Reproduce, exactly and in full, only the lines below from the one containing "-- stated objective: alternative" through the one containing "else s :: h :: t".

Available records START

-- pv_equiv track=rewrite | github.com/jiwon3401/coding_study | 프로그래머스/lv1/68644. 두 개 뽑아서 더하기/두 개 뽑아서 더하기.py | solution
-- ===== SOURCE A (Python) =====
-- from itertools import combinations
--
-- def solution(numbers):
--     answer = []
--     comb = list(combinations(numbers,2))
--     for i in comb:
--         answer.append(i[0]+i[1])
--     answer.sort()
--
--     ans =[]
--     for i in answer:
--         if i not in ans:
--             ans.append(i)
--     return ans
-- ===== SOURCE B (Python) =====
-- def _insert_unique(out, s):
--     # out is sorted and duplicate-free; insert s keeping it so
--     k = 0
--     n = len(out)
--     while k < n and out[k] < s:
--         k += 1
--     if k < n and out[k] == s:
--         return out
--     return out[:k] + [s] + out[k:]
--
--
-- def solution(numbers):
--     out = []
--     rest = numbers
--     while rest:
--         x, rest = rest[0], rest[1:]
--         for y in rest:
--             out = _insert_unique(out, x + y)
--     return out
-- ===== Notes on version B (the rewrite author's own statement) =====
-- stated objective: alternative
-- what changed: Maintains one sorted duplicate-free accumulator and inserts every pair sum at its ordered position (skipping sums already present), so there is no combinations list, no sort call and no separate dedup pass; A builds the full multiset of sums, sorts it, then deduplicates with a quadratic membership scan.
import Mathlib
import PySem

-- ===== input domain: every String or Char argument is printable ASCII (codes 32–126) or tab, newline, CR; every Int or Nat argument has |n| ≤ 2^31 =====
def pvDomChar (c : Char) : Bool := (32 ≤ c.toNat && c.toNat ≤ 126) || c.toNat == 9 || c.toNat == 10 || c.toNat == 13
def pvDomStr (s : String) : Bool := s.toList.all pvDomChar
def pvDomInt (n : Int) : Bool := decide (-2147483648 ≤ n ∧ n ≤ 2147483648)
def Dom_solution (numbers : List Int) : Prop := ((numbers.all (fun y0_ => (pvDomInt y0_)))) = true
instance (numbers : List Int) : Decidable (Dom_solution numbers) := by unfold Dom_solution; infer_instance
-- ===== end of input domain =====

-- B maintains one sorted duplicate-free accumulator and inserts each pair sum at its ordered
-- position, replacing A's combinations list + full sort + quadratic dedup pass (objective: alternative).


-- ===== PORT A =====
def solution (numbers : List Int) : List Int :=
  let comb := PySem.List.combinations numbers 2
  let answer := comb.foldl (fun acc i => acc ++ [PySem.List.pyGetD i 0 0 + PySem.List.pyGetD i 1 0]) []
  let answer := PySem.List.sorted answer (fun x => x) false
  answer.foldl (fun ans i => if ans.contains i then ans else ans ++ [i]) []

-- ===== PORT B =====
-- Source B's _insert_unique: scan forward while out[k] < s (the while loop, rendered as the
-- structural recursion over the scanned prefix); if out[k] == s return out unchanged,
-- else splice s in at position k.
def insertUnique : List Int → Int → List Int
  | [], s => [s]
  | h :: t, s => if h < s then h :: insertUnique t s else if h == s then h :: t else s :: h :: t

-- while rest: x, rest = rest[0], rest[1:]; for y in rest: out = _insert_unique(out, x + y)
def pairsLoop : List Int → List Int → List Int
  | [], out => out
  | x :: rest, out => pairsLoop rest (rest.foldl (fun out y => insertUnique out (x + y)) out)

def solution_alt (numbers : List Int) : List Int :=
  pairsLoop numbers []

-- ===== PRECONDITION & SPEC =====
def Spec_solution (numbers : List Int) (out : List Int) : Prop := out = solution_alt numbers
instance (numbers : List Int) (out : List Int) : Decidable (Spec_solution numbers out) := by unfold Spec_solution; infer_instance

-- ===== CLAIM (what is proved, stated in full; the proofs are below) =====
def Claim_equal_solution : Prop := ∀ (numbers : List Int), Dom_solution numbers → Spec_solution numbers (solution numbers)

-- ===== LEMMAS AND PROOFS =====

-- all pair sums of l, in A's combination order (proof-side characterisation of A's 'answer')
def pairList : List Int → List Int
  | [] => []
  | x :: rest => rest.map (x + ·) ++ pairList rest

theorem answer_eq_pairList (l : List Int) :
    (PySem.List.combinations l 2).foldl
      (fun acc i => acc ++ [PySem.List.pyGetD i 0 0 + PySem.List.pyGetD i 1 0]) []
      = pairList l := by
  rw [PySem.List.foldl_append_singleton_eq_map]
  induction l with
  | nil => simp [PySem.List.combinations_nil_succ, pairList]
  | cons x rest ih =>
    rw [show (2:Nat) = 1+1 from rfl, PySem.List.combinations_cons_succ,
      PySem.List.combinations_one]
    simp only [List.map_append, List.map_map, pairList, List.nil_append] at ih ⊢
    rw [show (1+1 : Nat) = 2 from rfl, ih]
    simp [Function.comp_def, pysem]

-- A's dedup-by-membership loop is exactly set(...) in first-occurrence order
theorem dedup_eq_ofList (xs : List Int) :
    xs.foldl (fun ans i => if ans.contains i then ans else ans ++ [i]) []
      = PySem.Set.ofList xs := by
  rw [PySem.Set.ofList_eq_foldl]; rfl

theorem ofList_sublist (xs : List Int) : (PySem.Set.ofList xs).Sublist xs := by
  induction xs with
  | nil => simp [PySem.Set.ofList_nil]
  | cons x xs ih =>
    rw [PySem.Set.ofList_cons]
    refine List.Sublist.cons₂ x (List.Sublist.trans ?_ ih)
    simp [PySem.Set.discard]

-- B-side: insertUnique adds exactly s
theorem mem_insertUnique (out : List Int) (s v : Int) :
    v ∈ insertUnique out s ↔ v ∈ out ∨ v = s := by
  induction out with
  | nil => simp [insertUnique]
  | cons h t ih =>
    simp only [insertUnique]
    split_ifs with h1 h2
    · simp [ih]; tauto
    · have : h = s := by simpa using h2
      subst this; simp; tauto
    · simp; tauto

-- B-side: insertUnique preserves strict sortedness
theorem pairwise_insertUnique (out : List Int) (s : Int)
    (h : out.Pairwise (· < ·)) : (insertUnique out s).Pairwise (· < ·) := by
  induction out with
  | nil => simp [insertUnique]
  | cons x t ih =>
    simp only [insertUnique]
    rcases List.pairwise_cons.mp h with ⟨hx, ht⟩
    split_ifs with h1 h2
    · exact List.pairwise_cons.mpr ⟨fun v hv => by
        rcases (mem_insertUnique t s v).mp hv with hvt | rfl
        · exact hx v hvt
        · exact h1, ih ht⟩
    · exact h
    · have hsx : s < x := lt_of_le_of_ne (not_lt.mp h1) (fun e => h2 (by simp [e]))
      exact List.pairwise_cons.mpr ⟨fun v hv => by
        rcases List.mem_cons.mp hv with rfl | hvt
        · exact hsx
        · exact lt_trans hsx (hx v hvt), h⟩

theorem foldl_insert_mem (x : Int) (l : List Int) (out : List Int) (v : Int) :
    v ∈ l.foldl (fun out y => insertUnique out (x + y)) out ↔
      v ∈ out ∨ v ∈ l.map (x + ·) := by
  induction l generalizing out with
  | nil => simp
  | cons y t ih => simp [ih, mem_insertUnique]; tauto

theorem foldl_insert_pairwise (x : Int) (l : List Int) (out : List Int)
    (h : out.Pairwise (· < ·)) :
    (l.foldl (fun out y => insertUnique out (x + y)) out).Pairwise (· < ·) := by
  induction l generalizing out with
  | nil => exact h
  | cons y t ih => exact ih _ (pairwise_insertUnique _ _ h)

theorem mem_pairsLoop (l : List Int) (out : List Int) (v : Int) :
    v ∈ pairsLoop l out ↔ v ∈ out ∨ v ∈ pairList l := by
  induction l generalizing out with
  | nil => simp [pairsLoop, pairList]
  | cons x rest ih =>
    simp only [pairsLoop, pairList, ih, foldl_insert_mem, List.mem_append]
    tauto

theorem pairwise_pairsLoop (l : List Int) (out : List Int)
    (h : out.Pairwise (· < ·)) : (pairsLoop l out).Pairwise (· < ·) := by
  induction l generalizing out with
  | nil => exact h
  | cons x rest ih => exact ih _ (foldl_insert_pairwise _ _ _ h)

-- two strictly increasing lists with the same members are equal
theorem eq_of_strict_of_mem_iff (l m : List Int)
    (hl : l.Pairwise (· < ·)) (hm : m.Pairwise (· < ·))
    (h : ∀ v, v ∈ l ↔ v ∈ m) : l = m := by
  have hln : l.Nodup := hl.imp ne_of_lt
  have hmn : m.Nodup := hm.imp ne_of_lt
  exact ((List.perm_ext_iff_of_nodup hln hmn).mpr h).eq_of_pairwise'
    (hl.imp le_of_lt) (hm.imp le_of_lt)

theorem solution_eq_alt (numbers : List Int) :
    solution numbers = solution_alt numbers := by
  unfold solution solution_alt
  simp only []
  rw [answer_eq_pairList, dedup_eq_ofList]
  set sA := PySem.List.sorted (pairList numbers) (fun x => x) false with hsA
  refine eq_of_strict_of_mem_iff _ _ ?_ (pairwise_pairsLoop _ _ (by simp)) ?_
  · have h1 : sA.Pairwise (fun a b => a ≤ b) := PySem.List.sorted_pairwise _ _
    have h2 : (PySem.Set.ofList sA).Pairwise (fun a b => a ≤ b) := h1.sublist (ofList_sublist sA)
    have h3 : (PySem.Set.ofList sA).Pairwise (fun a b => a ≠ b) := PySem.Set.nodup_ofList _
    exact (h2.and h3).imp (fun h => lt_of_le_of_ne h.1 h.2)
  · intro v
    rw [PySem.Set.mem_ofList, mem_pairsLoop, hsA, PySem.List.mem_sorted]
    simp

-- ===== VERDICT (by name: the statement is the Claim_ definition above) =====
theorem solution_spec : Claim_equal_solution := by
  intro numbers _
  unfold Spec_solution
  exact solution_eq_alt numbers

Available records END

Task response:
-- stated objective: alternative
-- what changed: Maintains one sorted duplicate-free accumulator and inserts every pair sum at its ordered position (skipping sums already present), so there is no combinations list, no sort call and no separate dedup pass; A builds the full multiset of sums, sorts it, then deduplicates with a quadratic membership scan.
import Mathlib
import PySem

-- ===== input domain: every String or Char argument is printable ASCII (codes 32–126) or tab, newline, CR; every Int or Nat argument has |n| ≤ 2^31 =====
def pvDomChar (c : Char) : Bool := (32 ≤ c.toNat && c.toNat ≤ 126) || c.toNat == 9 || c.toNat == 10 || c.toNat == 13
def pvDomStr (s : String) : Bool := s.toList.all pvDomChar
def pvDomInt (n : Int) : Bool := decide (-2147483648 ≤ n ∧ n ≤ 2147483648)
def Dom_solution (numbers : List Int) : Prop := ((numbers.all (fun y0_ => (pvDomInt y0_)))) = true
instance (numbers : List Int) : Decidable (Dom_solution numbers) := by unfold Dom_solution; infer_instance
-- ===== end of input domain =====

-- B maintains one sorted duplicate-free accumulator and inserts each pair sum at its ordered
-- position, replacing A's combinations list + full sort + quadratic dedup pass (objective: alternative).


-- ===== PORT A =====
def solution (numbers : List Int) : List Int :=
  let comb := PySem.List.combinations numbers 2
  let answer := comb.foldl (fun acc i => acc ++ [PySem.List.pyGetD i 0 0 + PySem.List.pyGetD i 1 0]) []
  let answer := PySem.List.sorted answer (fun x => x) false
  answer.foldl (fun ans i => if ans.contains i then ans else ans ++ [i]) []

-- ===== PORT B =====
-- Source B's _insert_unique: scan forward while out[k] < s (the while loop, rendered as the
-- structural recursion over the scanned prefix); if out[k] == s return out unchanged,
-- else splice s in at position k.
def insertUnique : List Int → Int → List Int
  | [], s => [s]
  | h :: t, s => if h < s then h :: insertUnique t s else if h == s then h :: t else s :: h :: t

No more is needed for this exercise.